As tired as I was, I couldn’t sleep. My face was throbbing now. I took some aspirin and sat out on the couch. Buck was snoring away in one bedroom. Lou was in the other. I sat there and looked out the window at the darkened library behind the hotel. After a while, Lou came out and sat down in the chair across from me.
“Tell me what happened,” he said. “I want to know what that man said to you. Every word.”
“I didn’t want to bring it up yet. I figured those guys should both recover a little bit first.”
“I understand. But it’s just you and me here.”
My face was killing me. It hurt to talk. But I thought back carefully over every word Corvo had said to me. I told Lou everything I could remember. After everything we had been through that day, I owed him the full story.
I ran through everything, including the last instructions Corvo had given me. Bring the two Indians down to Chicago. You have exactly forty-eight hours.
“And if you don’t do that?” Lou said.
“Then it’s pretty clear what will happen. Corvo will come looking for us. Me included. If I call the cops, it gets even worse.”
“So what do we do?”
“It’s too bad he didn’t want just Buck. I would have turned him over on the spot.”
“Seriously, Alex.”
“Seriously, I don’t know. But we’ve got about a day and a half left to figure it out.”
We picked up Vinnie from the doctor’s house the next morning. He was looking more like himself, but we got some pretty detailed instructions on taking him to a doctor back home, and watching for symptoms of post-concussion syndrome. Severe headaches, dizziness, sudden changes in mood. Basically anything out of the ordinary. While I was there, the doctor took the opportunity to change the bandages on my face. It still hurt.

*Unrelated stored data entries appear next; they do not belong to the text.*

-- pv_equiv track=rewrite | github.com/weiyangzen/awesome_algorithms | Algorithms/数学-动态规划-0547-矩阵快速幂优化DP/demo.py | dp_tribonacci_mod
-- ===== SOURCE A (Python) =====
-- MOD_DEFAULT = 1_000_000_007
--
-- def validate_inputs(n: int, mod: int) -> None:
--     """Validate scalar inputs for recurrence computation."""
--     if not isinstance(n, int):
--         raise TypeError(f"n must be int, got {type(n).__name__}")
--     if not isinstance(mod, int):
--         raise TypeError(f"mod must be int, got {type(mod).__name__}")
--     if n < 0:
--         raise ValueError("n must be non-negative")
--     if mod <= 0:
--         raise ValueError("mod must be positive")
--
-- def dp_tribonacci_mod(n: int, mod: int = MOD_DEFAULT) -> int:
--     """O(n) baseline DP for f(n)=f(n-1)+f(n-2)+f(n-3)."""
--     validate_inputs(n, mod)
--
--     if n == 0:
--         return 0
--     if n == 1 or n == 2:
--         return 1
--
--     f0, f1, f2 = 0, 1, 1
--     for _ in range(3, n + 1):
--         f0, f1, f2 = f1, f2, (f0 + f1 + f2) % mod
--     return f2
-- ===== SOURCE B (Python) =====
-- MOD_DEFAULT = 1_000_000_007
--
-- def dp_tribonacci_mod(n: int, mod: int = MOD_DEFAULT) -> int:
--     """O(log n) f(n)=f(n-1)+f(n-2)+f(n-3) mod `mod` via 3x3 matrix fast power."""
--     if n == 0:
--         return 0
--     if n == 1 or n == 2:
--         return 1
--
--     def mat_mul(X, Y):
--         return [[(X[i][0] * Y[0][j] + X[i][1] * Y[1][j] + X[i][2] * Y[2][j]) % mod
--                  for j in range(3)] for i in range(3)]
--
--     R = [[1, 0, 0], [0, 1, 0], [0, 0, 1]]
--     M = [[1, 1, 1], [1, 0, 0], [0, 1, 0]]
--     e = n - 2
--     while e:
--         if e & 1:
--             R = mat_mul(R, M)
--         M = mat_mul(M, M)
--         e >>= 1
--     # f(n) = first row of M^(n-2) applied to (f(2), f(1), f(0)) = (1, 1, 0)
--     return (R[0][0] + R[0][1]) % mod
-- ===== Notes on version B (the rewrite author's own statement) =====
-- stated objective: faster
-- what changed: Replaced the O(n) sliding-window DP loop by 3x3 matrix exponentiation by squaring modulo mod, so the answer is computed in O(log n) multiplications.
-- outside the precondition, e.g. on dp_tribonacci_mod(1, 0): A raises ValueError, B returns 1; on dp_tribonacci_mod(5, 0): A raises ValueError, B raises ZeroDivisionError
import Mathlib
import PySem

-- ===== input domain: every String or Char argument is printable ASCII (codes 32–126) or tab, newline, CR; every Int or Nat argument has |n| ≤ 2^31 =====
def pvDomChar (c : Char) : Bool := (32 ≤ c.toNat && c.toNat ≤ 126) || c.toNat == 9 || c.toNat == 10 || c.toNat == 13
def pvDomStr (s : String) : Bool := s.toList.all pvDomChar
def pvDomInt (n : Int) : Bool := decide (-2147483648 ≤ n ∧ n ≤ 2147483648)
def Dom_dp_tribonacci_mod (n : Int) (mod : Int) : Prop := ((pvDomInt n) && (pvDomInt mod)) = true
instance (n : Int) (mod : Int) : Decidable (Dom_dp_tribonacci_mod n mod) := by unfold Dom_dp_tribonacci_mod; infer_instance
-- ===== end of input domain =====

-- B replaces A's O(n) sliding-window loop by 3x3 matrix exponentiation by squaring (O(log n)); identical results on Pre_.

-- ===== PORT A =====
-- the loop body: f0, f1, f2 = f1, f2, (f0 + f1 + f2) % mod
def pvStepA (mod : Int) (st : Int × Int × Int) (_ : Int) : Int × Int × Int :=
  (st.2.1, st.2.2, PySem.Int.mod (st.1 + st.2.1 + st.2.2) mod)

def dp_tribonacci_mod (n : Int) (mod : Int) : Int :=
  if n = 0 then 0
  else if n = 1 ∨ n = 2 then 1
  else
    let s := (PySem.List.pyRange 3 (n + 1) 1).foldl (pvStepA mod) (0, 1, 1)
    s.2.2

-- ===== PORT B =====
-- a 3x3 integer matrix: rows (a b c), (d e f), (g h i)
structure Mat3 where
  a : Int
  b : Int
  c : Int
  d : Int
  e : Int
  f : Int
  g : Int
  h : Int
  i : Int
deriving DecidableEq, Repr

-- mat_mul in Source B: each entry (row·col) % mod
def matMulm (mo : Int) (X Y : Mat3) : Mat3 :=
  ⟨PySem.Int.mod (X.a * Y.a + X.b * Y.d + X.c * Y.g) mo,
   PySem.Int.mod (X.a * Y.b + X.b * Y.e + X.c * Y.h) mo,
   PySem.Int.mod (X.a * Y.c + X.b * Y.f + X.c * Y.i) mo,
   PySem.Int.mod (X.d * Y.a + X.e * Y.d + X.f * Y.g) mo,
   PySem.Int.mod (X.d * Y.b + X.e * Y.e + X.f * Y.h) mo,
   PySem.Int.mod (X.d * Y.c + X.e * Y.f + X.f * Y.i) mo,
   PySem.Int.mod (X.g * Y.a + X.h * Y.d + X.i * Y.g) mo,
   PySem.Int.mod (X.g * Y.b + X.h * Y.e + X.i * Y.h) mo,
   PySem.Int.mod (X.g * Y.c + X.h * Y.f + X.i * Y.i) mo⟩

def Mat3I : Mat3 := ⟨1, 0, 0, 0, 1, 0, 0, 0, 1⟩
def Mat3T : Mat3 := ⟨1, 1, 1, 1, 0, 0, 0, 1, 0⟩

-- the while-loop of Source B: while e: if e&1: R=R*M; M=M*M; e>>=1
def tribFast (mo : Int) (M R : Mat3) (e : Nat) : Mat3 :=
  if e = 0 then R
  else tribFast mo (matMulm mo M M) (if e % 2 = 1 then matMulm mo R M else R) (e / 2)
termination_by e
decreasing_by omega

def dp_tribonacci_mod_alt (n : Int) (mod : Int) : Int :=
  if n = 0 then 0
  else if n = 1 ∨ n = 2 then 1
  else
    let R := tribFast mod Mat3T Mat3I (n - 2).toNat
    PySem.Int.mod (R.a + R.b) mod

-- ===== PRECONDITION & SPEC =====
-- A raises ValueError when n < 0 or mod ≤ 0 (validate_inputs); those inputs are excluded.
def Pre_dp_tribonacci_mod (n : Int) (mod : Int) : Prop := 0 ≤ n ∧ 0 < mod
instance (n : Int) (mod : Int) : Decidable (Pre_dp_tribonacci_mod n mod) := by
  unfold Pre_dp_tribonacci_mod; infer_instance

def pvWitness_dp_tribonacci_mod : Int × Int := (5, 7)

def Spec_dp_tribonacci_mod (n : Int) (mod : Int) (out : Int) : Prop := out = dp_tribonacci_mod_alt n mod
instance (n : Int) (mod : Int) (out : Int) : Decidable (Spec_dp_tribonacci_mod n mod out) := by
  unfold Spec_dp_tribonacci_mod; infer_instance

-- ===== CLAIM (what is proved, stated in full; the proofs are below) =====
def Claim_equal_dp_tribonacci_mod : Prop := ∀ (n : Int) (mod : Int), Dom_dp_tribonacci_mod n mod → Pre_dp_tribonacci_mod n mod → Spec_dp_tribonacci_mod n mod (dp_tribonacci_mod n mod)

-- ===== LEMMAS AND PROOFS =====

-- reference tribonacci sequence (no modulus)
def trib : Nat → Int
  | 0 => 0
  | 1 => 1
  | 2 => 1
  | (k + 3) => trib (k + 2) + trib (k + 1) + trib k

-- the A-side state components: exact values held by (f0, f1, f2)
def hmod (m : Int) : Nat → Int
  | 0 => 0
  | 1 => 1
  | 2 => 1
  | (k + 3) => trib (k + 3) % m

theorem hmod_modEq (m : Int) (j : Nat) : Int.ModEq m (hmod m j) (trib j) := by
  match j with
  | 0 => rfl
  | 1 => rfl
  | 2 => rfl
  | (k + 3) =>
    show (trib (k + 3) % m) % m = trib (k + 3) % m
    exact Int.emod_emod_of_dvd _ dvd_rfl

theorem foldA (m : Int) (hm : 0 < m) (k : Nat) :
    (PySem.List.pyRange 3 ((k : Int) + 3) 1).foldl (pvStepA m) (0, 1, 1)
      = (hmod m k, hmod m (k + 1), hmod m (k + 2)) := by
  induction k with
  | zero =>
    rw [PySem.List.pyRange_one_eq_nil (by norm_num)]
    rfl
  | succ k ih =>
    have hcast : ((k + 1 : Nat) : Int) + 3 = ((k : Int) + 3) + 1 := by push_cast; ring
    have hsplit : PySem.List.pyRange 3 (((k : Int) + 3) + 1) 1
        = PySem.List.pyRange 3 ((k : Int) + 3) 1 ++ [(k : Int) + 3] :=
      PySem.List.pyRange_one_succ_right (by omega)
    rw [hcast, hsplit, List.foldl_append, ih]
    simp only [List.foldl_cons, List.foldl_nil]
    unfold pvStepA
    simp only [Prod.mk.injEq]
    refine ⟨trivial, trivial, ?_⟩
    show PySem.Int.mod (hmod m k + hmod m (k + 1) + hmod m (k + 2)) m = hmod m (k + 3)
    rw [PySem.Int.mod_eq_emod_of_pos hm]
    have : Int.ModEq m (hmod m k + hmod m (k + 1) + hmod m (k + 2))
        (trib k + trib (k + 1) + trib (k + 2)) :=
      ((hmod_modEq m k).add (hmod_modEq m (k + 1))).add (hmod_modEq m (k + 2))
    calc (hmod m k + hmod m (k + 1) + hmod m (k + 2)) % m
        = (trib k + trib (k + 1) + trib (k + 2)) % m := this
      _ = trib (k + 3) % m := by rw [show trib (k + 3) = trib (k + 2) + trib (k + 1) + trib k from rfl]; ring_nf
      _ = hmod m (k + 3) := rfl

theorem dpA_eq (n m : Int) (hm : 0 < m) (k : Nat) (hn : n = (k : Int) + 3) :
    dp_tribonacci_mod n m = trib (k + 3) % m := by
  subst hn
  unfold dp_tribonacci_mod
  rw [if_neg (by omega), if_neg (by omega)]
  have : (k : Int) + 3 + 1 = ((k + 1 : Nat) : Int) + 3 := by push_cast; ring
  simp only [this, foldA m hm (k + 1)]
  rfl

-- exact (unreduced) matrix product and powers
def matMulI (X Y : Mat3) : Mat3 :=
  ⟨X.a * Y.a + X.b * Y.d + X.c * Y.g,
   X.a * Y.b + X.b * Y.e + X.c * Y.h,
   X.a * Y.c + X.b * Y.f + X.c * Y.i,
   X.d * Y.a + X.e * Y.d + X.f * Y.g,
   X.d * Y.b + X.e * Y.e + X.f * Y.h,
   X.d * Y.c + X.e * Y.f + X.f * Y.i,
   X.g * Y.a + X.h * Y.d + X.i * Y.g,
   X.g * Y.b + X.h * Y.e + X.i * Y.h,
   X.g * Y.c + X.h * Y.f + X.i * Y.i⟩

def powI (M : Mat3) : Nat → Mat3
  | 0 => Mat3I
  | (e + 1) => matMulI (powI M e) M

theorem matMulI_one (X : Mat3) : matMulI X Mat3I = X := by
  cases X; simp [matMulI, Mat3I]

theorem one_matMulI (X : Mat3) : matMulI Mat3I X = X := by
  cases X; simp [matMulI, Mat3I]

theorem matMulI_assoc (X Y Z : Mat3) : matMulI (matMulI X Y) Z = matMulI X (matMulI Y Z) := by
  cases X; cases Y; cases Z
  simp only [matMulI, Mat3.mk.injEq]
  and_intros <;> ring

theorem powI_add (M : Mat3) (x y : Nat) : powI M (x + y) = matMulI (powI M x) (powI M y) := by
  induction y with
  | zero => simp [powI, matMulI_one]
  | succ y ih => rw [show x + (y + 1) = (x + y) + 1 from rfl]
                 simp [powI, ih, matMulI_assoc]

theorem powI_double (M : Mat3) (k : Nat) : powI (matMulI M M) k = powI M (2 * k) := by
  induction k with
  | zero => rfl
  | succ k ih =>
    have h2 : powI M 2 = matMulI M M := by simp [powI, one_matMulI]
    calc powI (matMulI M M) (k + 1)
        = matMulI (powI (matMulI M M) k) (matMulI M M) := rfl
      _ = matMulI (powI M (2 * k)) (powI M 2) := by rw [ih, h2]
      _ = powI M (2 * k + 2) := (powI_add M (2 * k) 2).symm
      _ = powI M (2 * (k + 1)) := by ring_nf

theorem matMulI_powI (M : Mat3) (k : Nat) : matMulI M (powI M k) = powI M (1 + k) := by
  rw [powI_add]
  congr 1
  simp [powI, one_matMulI]

-- entrywise congruence mod m
def MEq (m : Int) (X Y : Mat3) : Prop :=
  Int.ModEq m X.a Y.a ∧ Int.ModEq m X.b Y.b ∧ Int.ModEq m X.c Y.c ∧
  Int.ModEq m X.d Y.d ∧ Int.ModEq m X.e Y.e ∧ Int.ModEq m X.f Y.f ∧
  Int.ModEq m X.g Y.g ∧ Int.ModEq m X.h Y.h ∧ Int.ModEq m X.i Y.i

theorem MEq_refl (m : Int) (X : Mat3) : MEq m X X :=
  ⟨rfl, rfl, rfl, rfl, rfl, rfl, rfl, rfl, rfl⟩

theorem emod_modEq (m s : Int) : Int.ModEq m (s % m) s :=
  Int.emod_emod_of_dvd _ dvd_rfl

theorem matMulm_congr (m : Int) (hm : 0 < m) {X X' Y Y' : Mat3}
    (hX : MEq m X X') (hY : MEq m Y Y') : MEq m (matMulm m X Y) (matMulI X' Y') := by
  obtain ⟨x1, x2, x3, x4, x5, x6, x7, x8, x9⟩ := hX
  obtain ⟨y1, y2, y3, y4, y5, y6, y7, y8, y9⟩ := hY
  refine ⟨?_, ?_, ?_, ?_, ?_, ?_, ?_, ?_, ?_⟩ <;>
    · show Int.ModEq m (PySem.Int.mod _ m) _
      rw [PySem.Int.mod_eq_emod_of_pos hm]
      refine (emod_modEq m _).trans ?_
      exact ((Int.ModEq.mul ‹_› ‹_›).add (Int.ModEq.mul ‹_› ‹_›)).add (Int.ModEq.mul ‹_› ‹_›)

theorem tribFast_congr (m : Int) (hm : 0 < m) :
    ∀ (e : Nat) (M R M' R' : Mat3), MEq m M M' → MEq m R R' →
      MEq m (tribFast m M R e) (matMulI R' (powI M' e)) := by
  intro e
  induction e using Nat.strong_induction_on with
  | _ e ih =>
    intro M R M' R' hM hR
    rw [tribFast]
    by_cases he : e = 0
    · subst he
      simpa [powI, matMulI_one] using hR
    · rw [if_neg he]
      have hR' : MEq m (if e % 2 = 1 then matMulm m R M else R)
          (if e % 2 = 1 then matMulI R' M' else R') := by
        by_cases h : e % 2 = 1
        · simpa [h] using matMulm_congr m hm hR hM
        · simpa [h] using hR
      have key := ih (e / 2) (by omega) (matMulm m M M)
        (if e % 2 = 1 then matMulm m R M else R) (matMulI M' M')
        (if e % 2 = 1 then matMulI R' M' else R') (matMulm_congr m hm hM hM) hR'
      rw [powI_double] at key
      by_cases h : e % 2 = 1
      · simp only [if_pos h] at key ⊢
        rw [matMulI_assoc, matMulI_powI, show 1 + 2 * (e / 2) = e from by omega] at key
        exact key
      · simp only [if_neg h] at key ⊢
        rwa [show 2 * (e / 2) = e from by omega] at key

-- the first row of Mat3T^(k+1)
theorem powT_row (k : Nat) :
    (powI Mat3T (k + 1)).a = trib (k + 2) ∧
    (powI Mat3T (k + 1)).b = trib (k + 1) + trib k ∧
    (powI Mat3T (k + 1)).c = trib (k + 1) := by
  induction k with
  | zero =>
    refine ⟨?_, ?_, ?_⟩ <;> simp [powI, one_matMulI, Mat3T, trib]
  | succ k ih =>
    obtain ⟨ha, hb, hc⟩ := ih
    have htr : trib (k + 3) = trib (k + 2) + trib (k + 1) + trib k := rfl
    refine ⟨?_, ?_, ?_⟩
    · show (matMulI (powI Mat3T (k + 1)) Mat3T).a = trib (k + 3)
      simp only [matMulI]
      rw [ha, hb, hc, htr]
      simp only [Mat3T]; ring
    · show (matMulI (powI Mat3T (k + 1)) Mat3T).b = trib (k + 2) + trib (k + 1)
      simp only [matMulI]
      rw [ha, hc]
      simp only [Mat3T]; ring
    · show (matMulI (powI Mat3T (k + 1)) Mat3T).c = trib (k + 2)
      simp only [matMulI]
      rw [ha]
      simp only [Mat3T]; ring

theorem dpB_eq (n m : Int) (hm : 0 < m) (k : Nat) (hn : n = (k : Int) + 3) :
    dp_tribonacci_mod_alt n m = trib (k + 3) % m := by
  subst hn
  unfold dp_tribonacci_mod_alt
  rw [if_neg (by omega), if_neg (by omega)]
  have he : ((k : Int) + 3 - 2).toNat = k + 1 := by omega
  simp only [he]
  have hcong := tribFast_congr m hm (k + 1) Mat3T Mat3I Mat3T Mat3I
    (MEq_refl m Mat3T) (MEq_refl m Mat3I)
  rw [one_matMulI] at hcong
  obtain ⟨ha, hb, _⟩ := hcong
  obtain ⟨ra, rb, _⟩ := powT_row k
  show PySem.Int.mod ((tribFast m Mat3T Mat3I (k + 1)).a + (tribFast m Mat3T Mat3I (k + 1)).b) m = _
  rw [PySem.Int.mod_eq_emod_of_pos hm]
  calc ((tribFast m Mat3T Mat3I (k + 1)).a + (tribFast m Mat3T Mat3I (k + 1)).b) % m
      = ((powI Mat3T (k + 1)).a + (powI Mat3T (k + 1)).b) % m := Int.ModEq.add ha hb
    _ = trib (k + 3) % m := by
        rw [ra, rb, show trib (k + 3) = trib (k + 2) + trib (k + 1) + trib k from rfl]
        ring_nf

-- ===== VERDICT (by name: the statement is the Claim_ definition above) =====
theorem dp_tribonacci_mod_spec : Claim_equal_dp_tribonacci_mod := by
  intro n m _ hpre
  obtain ⟨hn, hm⟩ := hpre
  unfold Spec_dp_tribonacci_mod
  by_cases h0 : n = 0
  · subst h0; rfl
  · by_cases h12 : n = 1 ∨ n = 2
    · unfold dp_tribonacci_mod dp_tribonacci_mod_alt
      rw [if_neg h0, if_pos h12, if_neg h0, if_pos h12]
    · have h3 : 3 ≤ n := by omega
      have hk : n = ((n - 3).toNat : Int) + 3 := by omega
      rw [dpA_eq n m hm (n - 3).toNat hk, dpB_eq n m hm (n - 3).toNat hk]
-- pv_equiv track=rewrite | github.com/HexRoy/Python-Coding-Challenge-Problems | DCP 43 Non Overlapping Jobs.py | longest_job
-- ===== SOURCE A (Python) =====
-- def longest_job(n):
--     """
--     longest_job: Find the longest sequence of non overlapping jobs
--     :param n: (List(Tuples)) - Contains the start and end time of jobs
--     :return: (List(Tuples)) - Contains the longest job sequence
--     """
--     job_list = []
--
--     for i in range(len(n)):
--         temp_job_list = [n[i]]
--         end_time = n[i][1]
--         for j in range(i, len(n)):
--             if n[j][0] >= end_time:
--                 temp_job_list.append(n[j])
--                 end_time = n[j][1]
--         if len(temp_job_list) > len(job_list):
--             job_list = temp_job_list
--
--     return job_list
-- ===== SOURCE B (Python) =====
-- def longest_job(n):
--     """
--     longest_job: Find the longest sequence of non overlapping jobs
--     :param n: (List(Tuples)) - Contains the start and end time of jobs
--     :return: (List(Tuples)) - Contains the longest job sequence
--     """
--     m = len(n)
--     if m == 0:
--         return []
--
--     def first_fit(j, e):
--         # first position at or after j holding a job that starts at or after e
--         while j < m and n[j][0] < e:
--             j += 1
--         return j
--
--     # Once the greedy takes the job at position k, its continuation is fully
--     # determined: nxt[k] is the position of the next pick, length[k] the number
--     # of jobs taken from k onward.  Tabulate both right-to-left.
--     nxt = [0] * m
--     length = [0] * (m + 1)          # length[m] = 0: nothing left to take
--     for k in range(m - 1, -1, -1):
--         nxt[k] = first_fit(k + 1, n[k][1])
--         length[k] = 1 + length[nxt[k]]
--
--     # A chain seeded at i is n[i] followed by the greedy pass over the suffix
--     # n[i:] with end time n[i][1]; keep the first seed of maximal total length.
--     best_i, best_len = 0, 0
--     for i in range(m):
--         t = 1 + length[first_fit(i, n[i][1])]
--         if t > best_len:
--             best_i, best_len = i, t
--
--     # Reconstruct only the winning chain by following the pointers.
--     chain = [n[best_i]]
--     j = first_fit(best_i, n[best_i][1])
--     while j < m:
--         chain.append(n[j])
--         j = nxt[j]
--     return chain
-- ===== Notes on version B (the rewrite author's own statement) =====
-- stated objective: faster
-- what changed: Instead of rebuilding a full greedy chain from every start index (quadratic list building), B tabulates the deterministic greedy continuation once right-to-left (next-pick position and chain length per job), scores each seed with one first-fit scan plus a table lookup, and reconstructs only the winning chain by following the pointers.
import Mathlib
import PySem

We settled the bill and the insurance and everything else. Then we thanked him a few times, because he had obviously gone out of his way for us. There was room for only one more car on the ferry, so we took it. We got onboard and we stood on the deck, watching the boat push off from the dock. I saw the fishing boat from the day before, still sitting in its slip. I figured someone would take care of it eventually, take it back to wherever it belonged.